Los sindicatos, que están subvencionados con dinero público, se han manifestado en Madrid, pero sin criticar al Gobierno. Mientras, se fomenta una dependencia sindical para agradecer el puesto de trabajo y se pactan con la empresa las medidas regresivas que, poco a poco, se van imponiendo en contra de los derechos de los trabajadores. Los dirigentes sindicales viven tranquilamente bajo la capa protectora de las empresas, que, a cambio de su sumisión, les garantizan la paz laboral y el acceso al empleo de toda la familia, siempre y cuando acepten sus condiciones como agradecimiento al puesto de trabajo logrado. No hay coacción más lamentable que aprovecharse de las dificultades del mercado laboral para ofrecer empleos mediante artes tan oscuras.
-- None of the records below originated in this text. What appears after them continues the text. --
-- pv_equiv track=rewrite | github.com/LorenzoLongaretto/Henry_challenge | checkpoint.py | trianguloRectangulo
-- ===== SOURCE A (Python) =====
-- def trianguloRectangulo(a,b,c):
--    '''
--    La función debe recibir como argumentos el valor en cm de los lados de un triángulo (a y b son los catetos), y dado estos valores, retornar True si en efecto corresponden a un triángulo rectángulo, o False en caso contrario. Sólo se debe poder pasar valores enteros como argumentos de la función, caso contrario debe retornar nulo.
--    EJ: trianguloRectangulo(3.5,3.5,2.4), debe retornar nulo
--    EJ: trianguloRectangulo(3,3,3), debe retornar False
--    EJ: trianguloRectangulo(3,4,5), debe retornar True
--    '''
--    #Tu código acá
--    if not all(isinstance(valor, int) for valor in [a, b, c]):
--         return None
--
--    lados = [a, b, c]
--    lados.sort()
--
--    if lados[0] <= 0 or lados[0] + lados[1] <= lados[2]:
--         return False
--
--    if lados[0] ** 2 + lados[1] ** 2 == lados[2] ** 2:
--         return True
--
--    return False
-- ===== SOURCE B (Python) =====
-- def trianguloRectangulo(a, b, c):
--     '''Right-triangle test without sorting: guard non-ints, reject non-positive
--     sides, then test each side as the possible hypotenuse.'''
--     if not all(isinstance(valor, int) for valor in [a, b, c]):
--         return None
--     if a <= 0 or b <= 0 or c <= 0:
--         return False
--     return a*a + b*b == c*c or a*a + c*c == b*b or b*b + c*c == a*a
-- ===== Notes on version B (the rewrite author's own statement) =====
-- stated objective: simpler
-- what changed: B drops the sort and the triangle-inequality guard entirely: after the same int-type guard it rejects any non-positive side and returns the three-way Pythagorean disjunction testing each side as hypotenuse (the inequality guard is provably redundant when Pythagoras holds among positive sides).
import Mathlib
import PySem

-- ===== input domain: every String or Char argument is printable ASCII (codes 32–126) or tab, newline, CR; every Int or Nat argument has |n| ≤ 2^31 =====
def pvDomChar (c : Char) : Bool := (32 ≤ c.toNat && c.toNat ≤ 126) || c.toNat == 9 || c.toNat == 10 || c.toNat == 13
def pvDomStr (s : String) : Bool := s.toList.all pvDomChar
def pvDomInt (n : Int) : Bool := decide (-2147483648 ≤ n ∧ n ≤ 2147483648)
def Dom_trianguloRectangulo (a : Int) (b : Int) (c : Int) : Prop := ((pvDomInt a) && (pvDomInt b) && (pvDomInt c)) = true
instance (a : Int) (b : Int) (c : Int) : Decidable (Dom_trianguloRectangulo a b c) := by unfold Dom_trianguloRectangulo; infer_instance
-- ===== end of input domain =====

-- B replaces A's sort-then-triangle-inequality check by a direct three-way Pythagorean
-- disjunction over positive sides (simpler; the inequality guard is redundant there).

-- ===== PORT A =====
-- The isinstance-int guard always passes under the Int signature (return None is unreachable).
def trianguloRectangulo (a : Int) (b : Int) (c : Int) : Option Bool :=
  let lados := PySem.List.sorted [a, b, c] (fun x => x) false
  match PySem.List.pyGet? lados 0, PySem.List.pyGet? lados 1, PySem.List.pyGet? lados 2 with
  | some l0, some l1, some l2 =>
      if l0 ≤ 0 ∨ l0 + l1 ≤ l2 then some false
      else if l0 ^ 2 + l1 ^ 2 = l2 ^ 2 then some true
      else some false
  | _, _, _ => none   -- unreachable: the sorted 3-list has length 3

-- ===== PORT B =====
def trianguloRectangulo_alt (a : Int) (b : Int) (c : Int) : Option Bool :=
  if a ≤ 0 ∨ b ≤ 0 ∨ c ≤ 0 then some false
  else some (decide (a*a + b*b = c*c) || decide (a*a + c*c = b*b) || decide (b*b + c*c = a*a))

-- ===== PRECONDITION & SPEC =====
def Spec_trianguloRectangulo (a : Int) (b : Int) (c : Int) (out : Option Bool) : Prop := out = trianguloRectangulo_alt a b c
instance (a : Int) (b : Int) (c : Int) (out : Option Bool) : Decidable (Spec_trianguloRectangulo a b c out) := by unfold Spec_trianguloRectangulo; infer_instance

-- ===== CLAIM (what is proved, stated in full; the proofs are below) =====
def Claim_equal_trianguloRectangulo : Prop := ∀ (a : Int) (b : Int) (c : Int), Dom_trianguloRectangulo a b c → Spec_trianguloRectangulo a b c (trianguloRectangulo a b c)

-- ===== LEMMAS AND PROOFS =====

-- A's branch structure, evaluated on a sorted triple x ≤ y ≤ z, agrees with B on that triple.
lemma A_sorted_eval (x y z : Int) (hxy : x ≤ y) (hyz : y ≤ z) :
    ((if x ≤ 0 ∨ x + y ≤ z then some false
      else if x ^ 2 + y ^ 2 = z ^ 2 then some true else some false) : Option Bool)
    = trianguloRectangulo_alt x y z := by
  unfold trianguloRectangulo_alt
  by_cases h : x ≤ 0 ∨ x + y ≤ z
  · rcases h with h | h
    · simp [h]
    · by_cases hx : x ≤ 0
      · simp [hx]
      · have hx' : 0 < x := by omega
        have hd1 : ¬ (x*x + y*y = z*z) := by nlinarith
        have hd2 : ¬ (x*x + z*z = y*y) := by nlinarith
        have hd3 : ¬ (y*y + z*z = x*x) := by nlinarith
        simp [h, hd1, hd2, hd3, not_le.mpr hx']
  · have hx : 0 < x := by omega
    have hz : z < x + y := by omega
    have hcond : ¬ (x ≤ 0 ∨ y ≤ 0 ∨ z ≤ 0) := by omega
    by_cases hp : x ^ 2 + y ^ 2 = z ^ 2
    · have hd1 : x*x + y*y = z*z := by nlinarith [hp]
      simp [h, hp, hcond, hd1]
    · have hd1 : ¬ (x*x + y*y = z*z) := by intro h'; exact hp (by nlinarith)
      have hd2 : ¬ (x*x + z*z = y*y) := by nlinarith
      have hd3 : ¬ (y*y + z*z = x*x) := by nlinarith
      simp [h, hp, hcond, hd1, hd2, hd3]

-- B is symmetric in its three arguments (both the guard and the disjunction are).
lemma alt_swap12 (a b c : Int) : trianguloRectangulo_alt a b c = trianguloRectangulo_alt b a c := by
  unfold trianguloRectangulo_alt
  have h1 : (a ≤ 0 ∨ b ≤ 0 ∨ c ≤ 0) ↔ (b ≤ 0 ∨ a ≤ 0 ∨ c ≤ 0) := by tauto
  have e1 : (a*a + b*b = c*c) ↔ (b*b + a*a = c*c) := by constructor <;> intro h <;> linarith
  by_cases h : a ≤ 0 ∨ b ≤ 0 ∨ c ≤ 0
  · simp [h, h1.mp h]
  · simp only [if_neg h, if_neg (h1.not.mp h)]
    rw [decide_eq_decide.mpr e1, Bool.or_assoc, Bool.or_comm (decide (a*a + c*c = b*b)),
      ← Bool.or_assoc]

lemma alt_swap23 (a b c : Int) : trianguloRectangulo_alt a b c = trianguloRectangulo_alt a c b := by
  unfold trianguloRectangulo_alt
  have h1 : (a ≤ 0 ∨ b ≤ 0 ∨ c ≤ 0) ↔ (a ≤ 0 ∨ c ≤ 0 ∨ b ≤ 0) := by tauto
  have e3 : (b*b + c*c = a*a) ↔ (c*c + b*b = a*a) := by constructor <;> intro h <;> linarith
  by_cases h : a ≤ 0 ∨ b ≤ 0 ∨ c ≤ 0
  · simp [h, h1.mp h]
  · simp only [if_neg h, if_neg (h1.not.mp h)]
    rw [decide_eq_decide.mpr e3, Bool.or_comm (decide (a*a + b*b = c*c))]

-- A evaluated when the sorted list is a known triple [x, y, z].
lemma A_reduce (a b c x y z : Int)
    (hs : PySem.List.sorted [a, b, c] (fun v => v) false = [x, y, z]) :
    trianguloRectangulo a b c
      = (if x ≤ 0 ∨ x + y ≤ z then some false
         else if x ^ 2 + y ^ 2 = z ^ 2 then some true else some false) := by
  unfold trianguloRectangulo
  rw [hs]
  rfl

-- A on any triple equals B, via the sorted rearrangement and B's symmetry.
lemma A_eq_alt (a b c : Int) : trianguloRectangulo a b c = trianguloRectangulo_alt a b c := by
  rcases le_total a b with hab | hab <;> rcases le_total b c with hbc | hbc <;>
    rcases le_total a c with hac | hac
  · -- a ≤ b ≤ c
    rw [A_reduce a b c a b c (PySem.List.sorted_id_eq_of_perm_of_pairwise _ _
        (List.Perm.refl _) (by simp [List.pairwise_cons] <;> omega))]
    exact A_sorted_eval a b c hab hbc
  · -- a ≤ b, b ≤ c, c ≤ a : all equal
    rw [A_reduce a b c a b c (PySem.List.sorted_id_eq_of_perm_of_pairwise _ _
        (List.Perm.refl _) (by simp [List.pairwise_cons] <;> omega))]
    exact A_sorted_eval a b c hab hbc
  · -- a ≤ c ≤ b
    rw [A_reduce a b c a c b (PySem.List.sorted_id_eq_of_perm_of_pairwise _ _
        ((List.Perm.swap b c []).cons a) (by simp [List.pairwise_cons] <;> omega))]
    exact (A_sorted_eval a c b hac hbc).trans (alt_swap23 a b c).symm
  · -- c ≤ a ≤ b
    rw [A_reduce a b c c a b (PySem.List.sorted_id_eq_of_perm_of_pairwise _ _
        ((List.Perm.swap a c [b]).trans ((List.Perm.swap b c []).cons a))
        (by simp [List.pairwise_cons] <;> omega))]
    refine (A_sorted_eval c a b hac hab).trans ?_
    exact ((alt_swap23 a b c).trans (alt_swap12 a c b)).symm
  · -- b ≤ a ≤ c
    rw [A_reduce a b c b a c (PySem.List.sorted_id_eq_of_perm_of_pairwise _ _
        (List.Perm.swap a b [c]) (by simp [List.pairwise_cons] <;> omega))]
    exact (A_sorted_eval b a c hab hac).trans (alt_swap12 a b c).symm
  · -- b ≤ c ≤ a
    rw [A_reduce a b c b c a (PySem.List.sorted_id_eq_of_perm_of_pairwise _ _
        (((List.Perm.swap a c []).cons b).trans (List.Perm.swap a b [c]))
        (by simp [List.pairwise_cons] <;> omega))]
    refine (A_sorted_eval b c a hbc hac).trans ?_
    exact ((alt_swap12 a b c).trans (alt_swap23 b a c)).symm
  · -- c ≤ b ≤ a, a ≤ c : all equal
    rw [A_reduce a b c b a c (PySem.List.sorted_id_eq_of_perm_of_pairwise _ _
        (List.Perm.swap a b [c]) (by simp [List.pairwise_cons] <;> omega))]
    exact (A_sorted_eval b a c hab hac).trans (alt_swap12 a b c).symm
  · -- c ≤ b ≤ a
    rw [A_reduce a b c c b a (PySem.List.sorted_id_eq_of_perm_of_pairwise _ _
        ((List.Perm.swap b c [a]).trans (((List.Perm.swap a c []).cons b).trans
          (List.Perm.swap a b [c]))) (by simp [List.pairwise_cons] <;> omega))]
    refine (A_sorted_eval c b a hbc hab).trans ?_
    exact ((alt_swap12 a b c).trans ((alt_swap23 b a c).trans (alt_swap12 b c a))).symm

-- ===== VERDICT (by name: the statement is the Claim_ definition above) =====
theorem trianguloRectangulo_spec : Claim_equal_trianguloRectangulo := by
  intro a b c _
  unfold Spec_trianguloRectangulo
  exact A_eq_alt a b c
Lo peor es que quien lo hace dice defender a los trabajadores. La situación en las empresas se deteriora lentamente, y los pactos y negociaciones sobre los ERE no siempre son limpios. Si alguien tiene la desgracia de estar en un sindicato ajeno o de no comulgar con ruedas de molino, que sepa que tiene todos los números para salir en la primera regulación de empleo que se haga. Los sindicatos se han convertido en otra clase elitista y tienen el poder suficiente para decidir quiénes son buenos trabajadores y quiénes no lo son. Forman un círculo cerrado en el que no cabe la autocrítica. UGT y Comisiones se han llevado 21 millones de euros de los Presupuestos del Estado. A esa cantidad hay que sumar las aportaciones individuales de cada afiliado, lo que constituye un negocio a costa del miedo a perder un puesto de trabajo. Con amigos como los sindicatos, ¿para qué quiero enemigos?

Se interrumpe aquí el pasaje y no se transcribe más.